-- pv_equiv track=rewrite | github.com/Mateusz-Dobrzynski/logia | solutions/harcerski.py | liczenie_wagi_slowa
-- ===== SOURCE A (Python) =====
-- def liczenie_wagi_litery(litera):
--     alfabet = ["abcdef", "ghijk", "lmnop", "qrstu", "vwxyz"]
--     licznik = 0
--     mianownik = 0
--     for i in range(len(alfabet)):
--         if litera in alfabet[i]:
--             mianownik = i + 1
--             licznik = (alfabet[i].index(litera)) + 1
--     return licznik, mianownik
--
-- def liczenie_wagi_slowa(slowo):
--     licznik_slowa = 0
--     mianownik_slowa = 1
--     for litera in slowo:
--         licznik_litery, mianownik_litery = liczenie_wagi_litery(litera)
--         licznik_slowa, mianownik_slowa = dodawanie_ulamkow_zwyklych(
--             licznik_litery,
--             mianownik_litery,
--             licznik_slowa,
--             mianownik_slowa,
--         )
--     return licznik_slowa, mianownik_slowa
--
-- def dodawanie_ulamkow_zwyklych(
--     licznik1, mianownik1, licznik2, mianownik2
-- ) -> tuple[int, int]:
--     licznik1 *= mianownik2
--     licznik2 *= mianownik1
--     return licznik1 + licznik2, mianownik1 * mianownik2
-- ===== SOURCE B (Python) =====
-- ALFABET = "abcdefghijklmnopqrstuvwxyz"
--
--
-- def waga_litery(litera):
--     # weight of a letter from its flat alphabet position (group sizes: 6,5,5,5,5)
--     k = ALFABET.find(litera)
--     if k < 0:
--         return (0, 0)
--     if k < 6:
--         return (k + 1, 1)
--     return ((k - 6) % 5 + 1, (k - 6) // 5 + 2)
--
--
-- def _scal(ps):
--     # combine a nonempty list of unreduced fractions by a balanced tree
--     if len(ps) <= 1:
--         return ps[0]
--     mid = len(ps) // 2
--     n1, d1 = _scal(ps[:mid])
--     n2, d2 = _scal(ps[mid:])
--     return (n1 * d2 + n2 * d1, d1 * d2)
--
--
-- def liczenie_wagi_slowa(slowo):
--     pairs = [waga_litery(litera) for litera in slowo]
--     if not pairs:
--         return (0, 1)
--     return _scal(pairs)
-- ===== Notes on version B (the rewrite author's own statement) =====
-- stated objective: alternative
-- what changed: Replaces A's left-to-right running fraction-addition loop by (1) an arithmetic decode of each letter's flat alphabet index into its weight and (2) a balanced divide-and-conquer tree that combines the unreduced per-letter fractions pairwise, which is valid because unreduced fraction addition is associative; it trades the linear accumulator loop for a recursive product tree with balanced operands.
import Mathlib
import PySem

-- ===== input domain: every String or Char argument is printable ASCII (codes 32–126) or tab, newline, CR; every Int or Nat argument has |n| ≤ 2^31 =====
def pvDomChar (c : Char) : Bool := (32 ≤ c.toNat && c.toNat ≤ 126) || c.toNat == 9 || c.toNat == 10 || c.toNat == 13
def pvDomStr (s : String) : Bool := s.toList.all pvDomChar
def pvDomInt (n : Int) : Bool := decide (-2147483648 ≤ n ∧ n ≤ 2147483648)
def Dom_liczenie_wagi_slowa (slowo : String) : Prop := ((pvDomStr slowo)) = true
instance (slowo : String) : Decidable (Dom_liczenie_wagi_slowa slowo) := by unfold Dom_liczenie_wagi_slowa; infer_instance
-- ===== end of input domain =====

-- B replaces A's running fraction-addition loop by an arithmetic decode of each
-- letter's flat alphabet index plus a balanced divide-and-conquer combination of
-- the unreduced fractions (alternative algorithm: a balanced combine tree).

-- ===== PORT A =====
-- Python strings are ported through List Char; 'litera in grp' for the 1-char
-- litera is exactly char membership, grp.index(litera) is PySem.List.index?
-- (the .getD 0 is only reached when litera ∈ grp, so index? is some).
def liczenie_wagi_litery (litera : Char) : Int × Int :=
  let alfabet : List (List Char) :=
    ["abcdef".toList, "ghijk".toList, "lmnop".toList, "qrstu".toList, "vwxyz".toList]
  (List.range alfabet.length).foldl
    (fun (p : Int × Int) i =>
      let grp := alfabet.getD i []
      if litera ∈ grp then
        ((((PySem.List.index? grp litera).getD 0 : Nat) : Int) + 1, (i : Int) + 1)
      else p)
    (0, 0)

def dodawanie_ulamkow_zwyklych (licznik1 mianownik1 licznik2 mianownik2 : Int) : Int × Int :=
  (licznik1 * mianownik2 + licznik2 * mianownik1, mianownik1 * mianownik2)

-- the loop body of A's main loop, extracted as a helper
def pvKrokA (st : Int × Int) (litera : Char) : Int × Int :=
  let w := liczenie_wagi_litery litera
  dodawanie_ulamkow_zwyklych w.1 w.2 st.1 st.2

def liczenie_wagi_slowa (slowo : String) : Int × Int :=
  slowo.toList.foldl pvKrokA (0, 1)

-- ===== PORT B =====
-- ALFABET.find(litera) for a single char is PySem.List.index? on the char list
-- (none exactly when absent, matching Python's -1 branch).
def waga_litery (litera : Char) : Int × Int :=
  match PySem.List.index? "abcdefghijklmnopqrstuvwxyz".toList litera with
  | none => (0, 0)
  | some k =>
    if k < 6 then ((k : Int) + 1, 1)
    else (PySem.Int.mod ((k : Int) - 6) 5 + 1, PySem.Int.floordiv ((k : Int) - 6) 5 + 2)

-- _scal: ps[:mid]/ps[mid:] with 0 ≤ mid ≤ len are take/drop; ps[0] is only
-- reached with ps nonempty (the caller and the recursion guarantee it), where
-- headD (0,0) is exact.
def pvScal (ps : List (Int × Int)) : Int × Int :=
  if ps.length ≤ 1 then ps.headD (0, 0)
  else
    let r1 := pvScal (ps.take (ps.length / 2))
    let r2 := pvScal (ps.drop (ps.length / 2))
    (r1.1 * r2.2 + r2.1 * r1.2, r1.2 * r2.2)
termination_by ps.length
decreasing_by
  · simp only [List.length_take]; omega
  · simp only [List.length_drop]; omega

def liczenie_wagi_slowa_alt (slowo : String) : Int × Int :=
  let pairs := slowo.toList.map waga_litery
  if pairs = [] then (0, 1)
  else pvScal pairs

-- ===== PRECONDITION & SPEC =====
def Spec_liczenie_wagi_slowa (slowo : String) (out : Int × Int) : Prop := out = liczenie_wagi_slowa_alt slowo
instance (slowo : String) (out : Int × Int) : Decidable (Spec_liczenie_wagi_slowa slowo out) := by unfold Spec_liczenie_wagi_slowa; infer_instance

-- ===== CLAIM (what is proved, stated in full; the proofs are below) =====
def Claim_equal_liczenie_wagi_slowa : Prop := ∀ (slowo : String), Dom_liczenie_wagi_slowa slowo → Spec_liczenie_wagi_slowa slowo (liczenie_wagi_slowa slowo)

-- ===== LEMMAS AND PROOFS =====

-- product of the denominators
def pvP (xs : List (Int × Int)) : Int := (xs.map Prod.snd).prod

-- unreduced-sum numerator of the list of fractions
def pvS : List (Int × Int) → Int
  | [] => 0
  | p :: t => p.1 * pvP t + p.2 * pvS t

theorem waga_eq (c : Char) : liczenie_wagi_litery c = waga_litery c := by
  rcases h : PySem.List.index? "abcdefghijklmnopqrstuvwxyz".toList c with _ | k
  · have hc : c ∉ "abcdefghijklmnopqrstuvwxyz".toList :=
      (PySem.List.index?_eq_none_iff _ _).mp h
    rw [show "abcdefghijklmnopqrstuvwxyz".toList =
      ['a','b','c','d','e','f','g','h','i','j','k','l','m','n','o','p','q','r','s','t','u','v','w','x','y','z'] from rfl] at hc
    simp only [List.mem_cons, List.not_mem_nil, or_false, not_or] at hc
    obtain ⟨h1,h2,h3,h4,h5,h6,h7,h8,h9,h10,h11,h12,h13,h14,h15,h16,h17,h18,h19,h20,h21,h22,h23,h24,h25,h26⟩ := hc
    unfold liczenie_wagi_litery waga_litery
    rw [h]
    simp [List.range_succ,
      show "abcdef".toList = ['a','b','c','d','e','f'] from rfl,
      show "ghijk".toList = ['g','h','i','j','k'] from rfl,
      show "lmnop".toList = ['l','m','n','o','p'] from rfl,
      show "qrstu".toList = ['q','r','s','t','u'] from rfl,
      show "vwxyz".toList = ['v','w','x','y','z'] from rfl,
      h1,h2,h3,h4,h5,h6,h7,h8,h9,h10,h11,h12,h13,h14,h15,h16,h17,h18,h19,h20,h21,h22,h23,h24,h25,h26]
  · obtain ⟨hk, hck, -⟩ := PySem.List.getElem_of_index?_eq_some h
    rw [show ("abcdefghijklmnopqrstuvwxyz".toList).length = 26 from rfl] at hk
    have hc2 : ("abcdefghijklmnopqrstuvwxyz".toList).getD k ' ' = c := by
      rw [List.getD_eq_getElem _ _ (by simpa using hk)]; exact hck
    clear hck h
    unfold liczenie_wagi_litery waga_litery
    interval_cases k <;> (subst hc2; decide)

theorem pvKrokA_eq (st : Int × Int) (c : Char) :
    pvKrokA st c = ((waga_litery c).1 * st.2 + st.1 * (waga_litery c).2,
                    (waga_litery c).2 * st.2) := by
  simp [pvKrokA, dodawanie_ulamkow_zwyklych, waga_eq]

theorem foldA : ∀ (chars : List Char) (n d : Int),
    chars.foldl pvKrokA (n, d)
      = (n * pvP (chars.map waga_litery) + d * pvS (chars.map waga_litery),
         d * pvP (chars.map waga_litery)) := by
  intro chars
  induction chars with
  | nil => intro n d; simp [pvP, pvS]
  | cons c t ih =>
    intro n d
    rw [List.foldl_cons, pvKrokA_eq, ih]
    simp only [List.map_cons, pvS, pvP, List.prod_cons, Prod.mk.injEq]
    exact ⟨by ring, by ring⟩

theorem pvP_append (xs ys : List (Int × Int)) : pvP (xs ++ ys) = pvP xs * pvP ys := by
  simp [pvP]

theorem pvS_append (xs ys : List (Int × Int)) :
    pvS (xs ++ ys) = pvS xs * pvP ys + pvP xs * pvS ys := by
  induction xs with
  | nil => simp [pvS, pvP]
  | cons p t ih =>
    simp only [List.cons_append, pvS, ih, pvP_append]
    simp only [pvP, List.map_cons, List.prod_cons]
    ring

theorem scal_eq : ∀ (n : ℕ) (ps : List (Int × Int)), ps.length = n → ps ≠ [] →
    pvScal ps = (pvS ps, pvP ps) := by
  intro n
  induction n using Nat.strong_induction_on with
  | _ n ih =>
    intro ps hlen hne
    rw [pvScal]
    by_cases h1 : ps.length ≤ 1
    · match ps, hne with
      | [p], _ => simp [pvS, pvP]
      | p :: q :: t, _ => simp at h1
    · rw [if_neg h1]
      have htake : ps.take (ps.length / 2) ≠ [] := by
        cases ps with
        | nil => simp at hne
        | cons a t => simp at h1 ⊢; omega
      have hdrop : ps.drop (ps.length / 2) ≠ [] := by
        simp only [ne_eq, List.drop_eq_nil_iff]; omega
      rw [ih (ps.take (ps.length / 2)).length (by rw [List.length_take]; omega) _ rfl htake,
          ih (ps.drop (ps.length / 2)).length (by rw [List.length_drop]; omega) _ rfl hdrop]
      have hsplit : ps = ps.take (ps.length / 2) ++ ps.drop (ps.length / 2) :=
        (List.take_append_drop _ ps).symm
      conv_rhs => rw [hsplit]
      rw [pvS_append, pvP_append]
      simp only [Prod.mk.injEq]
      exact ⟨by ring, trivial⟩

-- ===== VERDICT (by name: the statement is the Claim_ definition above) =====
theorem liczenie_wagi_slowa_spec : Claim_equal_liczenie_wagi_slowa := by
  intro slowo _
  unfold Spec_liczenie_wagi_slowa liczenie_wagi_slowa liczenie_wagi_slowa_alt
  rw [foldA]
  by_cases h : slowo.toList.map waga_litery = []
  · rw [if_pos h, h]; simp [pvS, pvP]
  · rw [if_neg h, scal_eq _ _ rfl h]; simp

* * * * * * *

Exercise brief:
From the records above, copy out the line with "only [List.length_take]; omega", the line with "def pvS : List (Int × Int) → Int", and every line between them, word for word.

Output of the exercise:
  · simp only [List.length_take]; omega
  · simp only [List.length_drop]; omega

def liczenie_wagi_slowa_alt (slowo : String) : Int × Int :=
  let pairs := slowo.toList.map waga_litery
  if pairs = [] then (0, 1)
  else pvScal pairs

-- ===== PRECONDITION & SPEC =====
def Spec_liczenie_wagi_slowa (slowo : String) (out : Int × Int) : Prop := out = liczenie_wagi_slowa_alt slowo
instance (slowo : String) (out : Int × Int) : Decidable (Spec_liczenie_wagi_slowa slowo out) := by unfold Spec_liczenie_wagi_slowa; infer_instance

-- ===== CLAIM (what is proved, stated in full; the proofs are below) =====
def Claim_equal_liczenie_wagi_slowa : Prop := ∀ (slowo : String), Dom_liczenie_wagi_slowa slowo → Spec_liczenie_wagi_slowa slowo (liczenie_wagi_slowa slowo)

-- ===== LEMMAS AND PROOFS =====

-- product of the denominators
def pvP (xs : List (Int × Int)) : Int := (xs.map Prod.snd).prod

-- unreduced-sum numerator of the list of fractions
def pvS : List (Int × Int) → Int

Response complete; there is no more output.